BEIJING, March 14 (Xinhua) -- The National People's Congress (NPC), China's parliament, adopted a cabinet restructuring plan at a plenary meeting on Thursday in a bid to reduce bureaucracy and make the government more efficient in the world's most populous country.
The endorsement of the plan will reduce the number of ministries under the State Council from 27 to 25, with the dismantling of the bulky Ministry of Railways and mergers among several other government departments.
In overhauling the cabinet, the central government has emphasized that the most important tasks are transforming the government functions and reducing administrative intervention in the market and on social issues.
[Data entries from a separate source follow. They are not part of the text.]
-- pv_equiv track=rewrite | github.com/arneschlag/bachlorthesis | configs/bachelorthesis/small_scripts/mlflowgrabber.py | train_dataset
-- ===== SOURCE A (Python) =====
-- def is_aux_task(text: str):
--     return text in ["kp2d", "kp3d"]
--
-- def train_dataset(text: str):
--     elements = text.split('_')
--     elements.reverse()
--     cache = ""
--     for element in elements:
--         if not is_aux_task(element):
--             if element in ['A', 'S']:
--                 if len(cache) == 0:
--                     cache = f'_{element}'
--                 else:
--                     cache = f'_{element}{cache}'
--             else:
--                 return element+cache
--     return None
-- ===== SOURCE B (Python) =====
-- def train_dataset(text: str):
--     elements = [e for e in text.split('_') if e not in ('kp2d', 'kp3d')]
--     n = len(elements)
--     while n > 0 and elements[n - 1] in ('A', 'S'):
--         n -= 1
--     if n == 0:
--         return None
--     return '_'.join(elements[n - 1:])
-- ===== Notes on version B (the rewrite author's own statement) =====
-- stated objective: simpler
-- what changed: Replaces the reverse-and-accumulate loop (string cache grown through branched f-string prepends, early return) with a comprehension that filters out the aux tokens once, a backward trim of the trailing 'A'/'S' run, and a single slice-join.
import Mathlib
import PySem

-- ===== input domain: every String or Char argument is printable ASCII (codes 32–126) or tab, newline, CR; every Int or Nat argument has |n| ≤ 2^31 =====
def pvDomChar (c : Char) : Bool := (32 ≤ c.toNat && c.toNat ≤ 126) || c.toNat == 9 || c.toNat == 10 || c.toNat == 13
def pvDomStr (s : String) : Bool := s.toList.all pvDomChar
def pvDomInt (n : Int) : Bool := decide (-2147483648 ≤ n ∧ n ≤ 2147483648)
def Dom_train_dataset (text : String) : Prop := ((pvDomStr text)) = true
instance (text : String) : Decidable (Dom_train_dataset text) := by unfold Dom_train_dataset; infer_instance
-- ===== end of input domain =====

-- B replaces A's reverse-and-accumulate loop (cache string, early return) with filter-once,
-- trim the trailing 'A'/'S' run from the right, then slice-and-join: simpler decomposition, same cost.


-- ===== PORT A =====
def is_aux_task (text : String) : Bool := text == "kp2d" || text == "kp3d"

def trainGoA : List String → String → Option String
  | [], _ => none
  | e :: rest, cache =>
    if is_aux_task e then trainGoA rest cache
    else if e == "A" || e == "S" then
      (if cache.length = 0 then trainGoA rest ("_" ++ e)
       else trainGoA rest ("_" ++ e ++ cache))
    else some (e ++ cache)

def train_dataset (text : String) : Option String :=
  match PySem.Str.split? text "_" with
  | some elements => trainGoA elements.reverse ""
  | none => none   -- unreachable: the separator "_" is a nonempty literal

-- ===== PORT B =====
-- the while-loop 'while n > 0 and elements[n-1] in ("A","S"): n -= 1', as recursion on n
def altTrim (elements : List String) : Nat → Nat
  | 0 => 0
  | m + 1 =>
    match elements[m]? with
    | some e => if e == "A" || e == "S" then altTrim elements m else m + 1
    | none => m + 1   -- unreachable: the index is always in range

def train_dataset_alt (text : String) : Option String :=
  match PySem.Str.split? text "_" with
  | some es =>
    let elements := es.filter (fun e => !(e == "kp2d" || e == "kp3d"))
    let n := altTrim elements elements.length
    if n = 0 then none
    else some (PySem.Str.join "_" (elements.drop (n - 1)))
  | none => none   -- unreachable: the separator "_" is a nonempty literal

-- ===== PRECONDITION & SPEC =====
def Spec_train_dataset (text : String) (out : Option String) : Prop := out = train_dataset_alt text
instance (text : String) (out : Option String) : Decidable (Spec_train_dataset text out) := by unfold Spec_train_dataset; infer_instance

-- ===== CLAIM (what is proved, stated in full; the proofs are below) =====
def Claim_equal_train_dataset : Prop := ∀ (text : String), Dom_train_dataset text → Spec_train_dataset text (train_dataset text)

-- ===== LEMMAS AND PROOFS =====

-- the cache string A accumulates over a run of 'A'/'S' tokens taken in traversal order
def pvJ : List String → String
  | [] => ""
  | e :: pre => pvJ pre ++ "_" ++ e

-- first non-'A'/'S' token of a list together with the 'A'/'S' run before it
def pvPeel : List String → Option (String × List String)
  | [] => none
  | e :: r =>
    if e == "A" || e == "S" then (pvPeel r).map (fun p => (p.1, e :: p.2))
    else some (e, [])

-- length of the leading 'A'/'S' run
def pvRun : List String → Nat
  | [] => 0
  | e :: r => if e == "A" || e == "S" then pvRun r + 1 else 0

theorem pvRun_le (r : List String) : pvRun r ≤ r.length := by
  induction r with
  | nil => simp [pvRun]
  | cons e r ih => simp only [pvRun, List.length_cons]; split <;> omega

theorem pvPeel_none_iff (r : List String) : pvPeel r = none ↔ pvRun r = r.length := by
  induction r with
  | nil => simp [pvPeel, pvRun]
  | cons e r ih =>
    simp only [pvPeel, pvRun, List.length_cons]
    split
    · cases hp : pvPeel r <;> simp [hp] at ih ⊢ <;> omega
    · have := pvRun_le r
      constructor
      · intro h; exact absurd h (by simp)
      · intro h; omega

theorem cjoin_append_singleton (sep : List Char) (xs : List (List Char)) (e : List Char) (h : xs ≠ []) :
    PySem.Chars.join sep (xs ++ [e]) = PySem.Chars.join sep xs ++ sep ++ e := by
  induction xs with
  | nil => simp at h
  | cons a xs ih =>
    cases xs with
    | nil => simp [PySem.Chars.join_cons_cons, PySem.Chars.join_singleton]
    | cons b ys =>
      rw [List.cons_append, List.cons_append, PySem.Chars.join_cons_cons,
        PySem.Chars.join_cons_cons, ← List.cons_append, ih (by simp)]
      simp [List.append_assoc]

theorem sjoin_append_singleton (xs : List String) (e : String) (h : xs ≠ []) :
    PySem.Str.join "_" (xs ++ [e]) = PySem.Str.join "_" xs ++ "_" ++ e := by
  apply String.toList_inj.mp
  simp only [PySem.Str.toList_join, String.toList_append, List.map_append, List.map_cons, List.map_nil]
  exact cjoin_append_singleton _ _ _ (by simpa using h)

theorem sjoin_singleton (e : String) : PySem.Str.join "_" [e] = e := by
  apply String.toList_inj.mp
  simp [PySem.Str.toList_join, PySem.Chars.join_singleton]

-- characterisation of A's loop: skip aux tokens, peel the leading A/S run off the reversed list
theorem trainGoA_eq_peel (r : List String) :
    ∀ cache, trainGoA r cache =
      match pvPeel (r.filter (fun e => !is_aux_task e)) with
      | none => none
      | some (e, pre) => some (e ++ pvJ pre ++ cache) := by
  induction r with
  | nil => intro cache; simp [trainGoA, pvPeel]
  | cons e r ih =>
    intro cache
    by_cases haux : is_aux_task e = true
    · simp [trainGoA, haux, ih]
    · by_cases has : (e == "A" || e == "S") = true
      · have hstep : trainGoA (e :: r) cache = trainGoA r ("_" ++ e ++ cache) := by
          by_cases hc : cache.length = 0
          · have : cache = "" := String.length_eq_zero_iff.mp hc
            subst this
            simp [trainGoA, haux, has, hc, String.append_empty]
          · simp [trainGoA, haux, has, hc]
        rw [hstep, ih]
        simp only [List.filter_cons, haux, Bool.not_false, pvPeel, has, if_pos]
        cases hp : pvPeel (r.filter (fun e => !is_aux_task e)) with
        | none => simp
        | some p => simp [pvJ, String.append_assoc]
      · simp [trainGoA, haux, has, pvPeel, pvJ, String.append_empty]

theorem altTrim_prefix (n : Nat) (l t : List String) (h : n ≤ l.length) :
    altTrim (l ++ t) n = altTrim l n := by
  induction n with
  | zero => rfl
  | succ m ih =>
    simp only [altTrim, List.getElem?_append_left (show m < l.length by omega)]
    cases l[m]? with
    | none => rfl
    | some e => split <;> simp [ih (by omega)]

theorem altTrim_eq (l : List String) : altTrim l l.length = l.length - pvRun l.reverse := by
  induction l using List.reverseRecOn with
  | nil => rfl
  | append_singleton l e ih =>
    have hlen : (l ++ [e]).length = l.length + 1 := by simp
    rw [hlen]
    simp only [altTrim, List.getElem?_concat_length]
    have hrev : (l ++ [e]).reverse = e :: l.reverse := by simp
    rw [hrev]
    simp only [pvRun]
    split
    · rw [altTrim_prefix l.length l [e] (le_refl _), ih]
      have := pvRun_le l.reverse
      simp at this
      omega
    · simp

-- characterisation of B's result in terms of the peeled reversed list
theorem linkR (r : List String) :
    (match pvPeel r with
     | none => (none : Option String)
     | some (e, pre) => some (e ++ pvJ pre))
    = if r.length - pvRun r = 0 then none
      else some (PySem.Str.join "_" (r.reverse.drop (r.length - pvRun r - 1))) := by
  induction r with
  | nil => simp [pvPeel, pvRun]
  | cons e r ih =>
    by_cases has : (e == "A" || e == "S") = true
    · simp only [pvPeel, pvRun, has, if_pos, List.length_cons]
      have hle := pvRun_le r
      have harith : r.length + 1 - (pvRun r + 1) = r.length - pvRun r := by omega
      rw [harith]
      by_cases hn : r.length - pvRun r = 0
      · have : pvPeel r = none := (pvPeel_none_iff r).mpr (by omega)
        simp [this, hn]
      · cases hp : pvPeel r with
        | none => exact absurd ((pvPeel_none_iff r).mp hp) (by omega)
        | some p =>
          obtain ⟨e', pre⟩ := p
          rw [hp] at ih
          simp only [hn, if_false] at ih ⊢
          have hval : e' ++ pvJ pre = PySem.Str.join "_" (r.reverse.drop (r.length - pvRun r - 1)) := by
            simpa [hn] using ih
          have hdrop : (e :: r).reverse.drop (r.length - pvRun r - 1)
              = r.reverse.drop (r.length - pvRun r - 1) ++ [e] := by
            rw [List.reverse_cons, List.drop_append_of_le_length (by simp; omega)]
          have hne : r.reverse.drop (r.length - pvRun r - 1) ≠ [] := by
            intro hnil
            have := List.drop_eq_nil_iff.mp hnil
            simp at this
            omega
          rw [hdrop, sjoin_append_singleton _ _ hne, ← hval]
          simp [pvJ, String.append_assoc]
    · simp only [pvPeel, pvRun, has, if_neg, Bool.not_eq_true] at *
      simp [sjoin_singleton, pvJ, String.append_empty]

-- ===== VERDICT (by name: the statement is the Claim_ definition above) =====
theorem train_dataset_spec : Claim_equal_train_dataset := by
  intro text _
  show train_dataset text = train_dataset_alt text
  unfold train_dataset train_dataset_alt
  cases hs : PySem.Str.split? text "_" with
  | none => rfl
  | some es =>
    simp only
    rw [trainGoA_eq_peel, List.filter_reverse]
    have hlink := linkR (es.filter (fun e => !is_aux_task e)).reverse
    simp only [List.reverse_reverse, List.length_reverse] at hlink
    have hpred : (fun e : String => !is_aux_task e) = (fun e : String => !(e == "kp2d" || e == "kp3d")) := rfl
    rw [hpred] at hlink ⊢
    simp only [String.append_empty]
    rw [hlink, altTrim_eq]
As the ruling Communist Party of China (CPC) proposed to deepen administrative reform at the 18th National Congress in November, the restructuring, which is the seventh of its kind since China kicked off its economic reform in the late 1970s, has been largely seen as the Party's commitment to honoring its reform promise and an overture to reforms in broader spheres.
The institutional restructuring is expected to create an efficient and law-based government with a clear division of power, reasonable distribution of labor and well-defined responsibilities.
The plan came amid complaints about the duplication of functions, overlapping management, low efficiency and bureaucracy -- issues that often lead to corruption and dereliction of duty among officials without proper supervision over administrative power.
According to the plan, the Ministry of Railways, which has long been at the center of controversy for being both a railway service provider and a railway industry watchdog, will be split into administrative and commercial units.
The status of the existing State Food and Drug Administration will be elevated to a ministerial-level general administration to give teeth to the watchdog in enhancing food and drug safety supervision, following a string of food safety scandals and mounting public dismay.
Observers believe the endorsement of the institutional reform plan reflects the new Party and state leaders' resolve to deepen reforms in more challenging areas at a critical juncture.
Since Xi Jinping replaced Hu Jintao as the general secretary of the CPC Central Committee in November, he has advocated reform on various occasions and used a number of new political phrases to consolidate reform consensus.
He came up with a particularly notable line while visiting Guangdong Province on the first leg of his inspection tour shortly after becoming the Party chief. "While advancing reforms, we must have the courage to gnaw at a hard bone and wade through a dangerous shoal," he urged.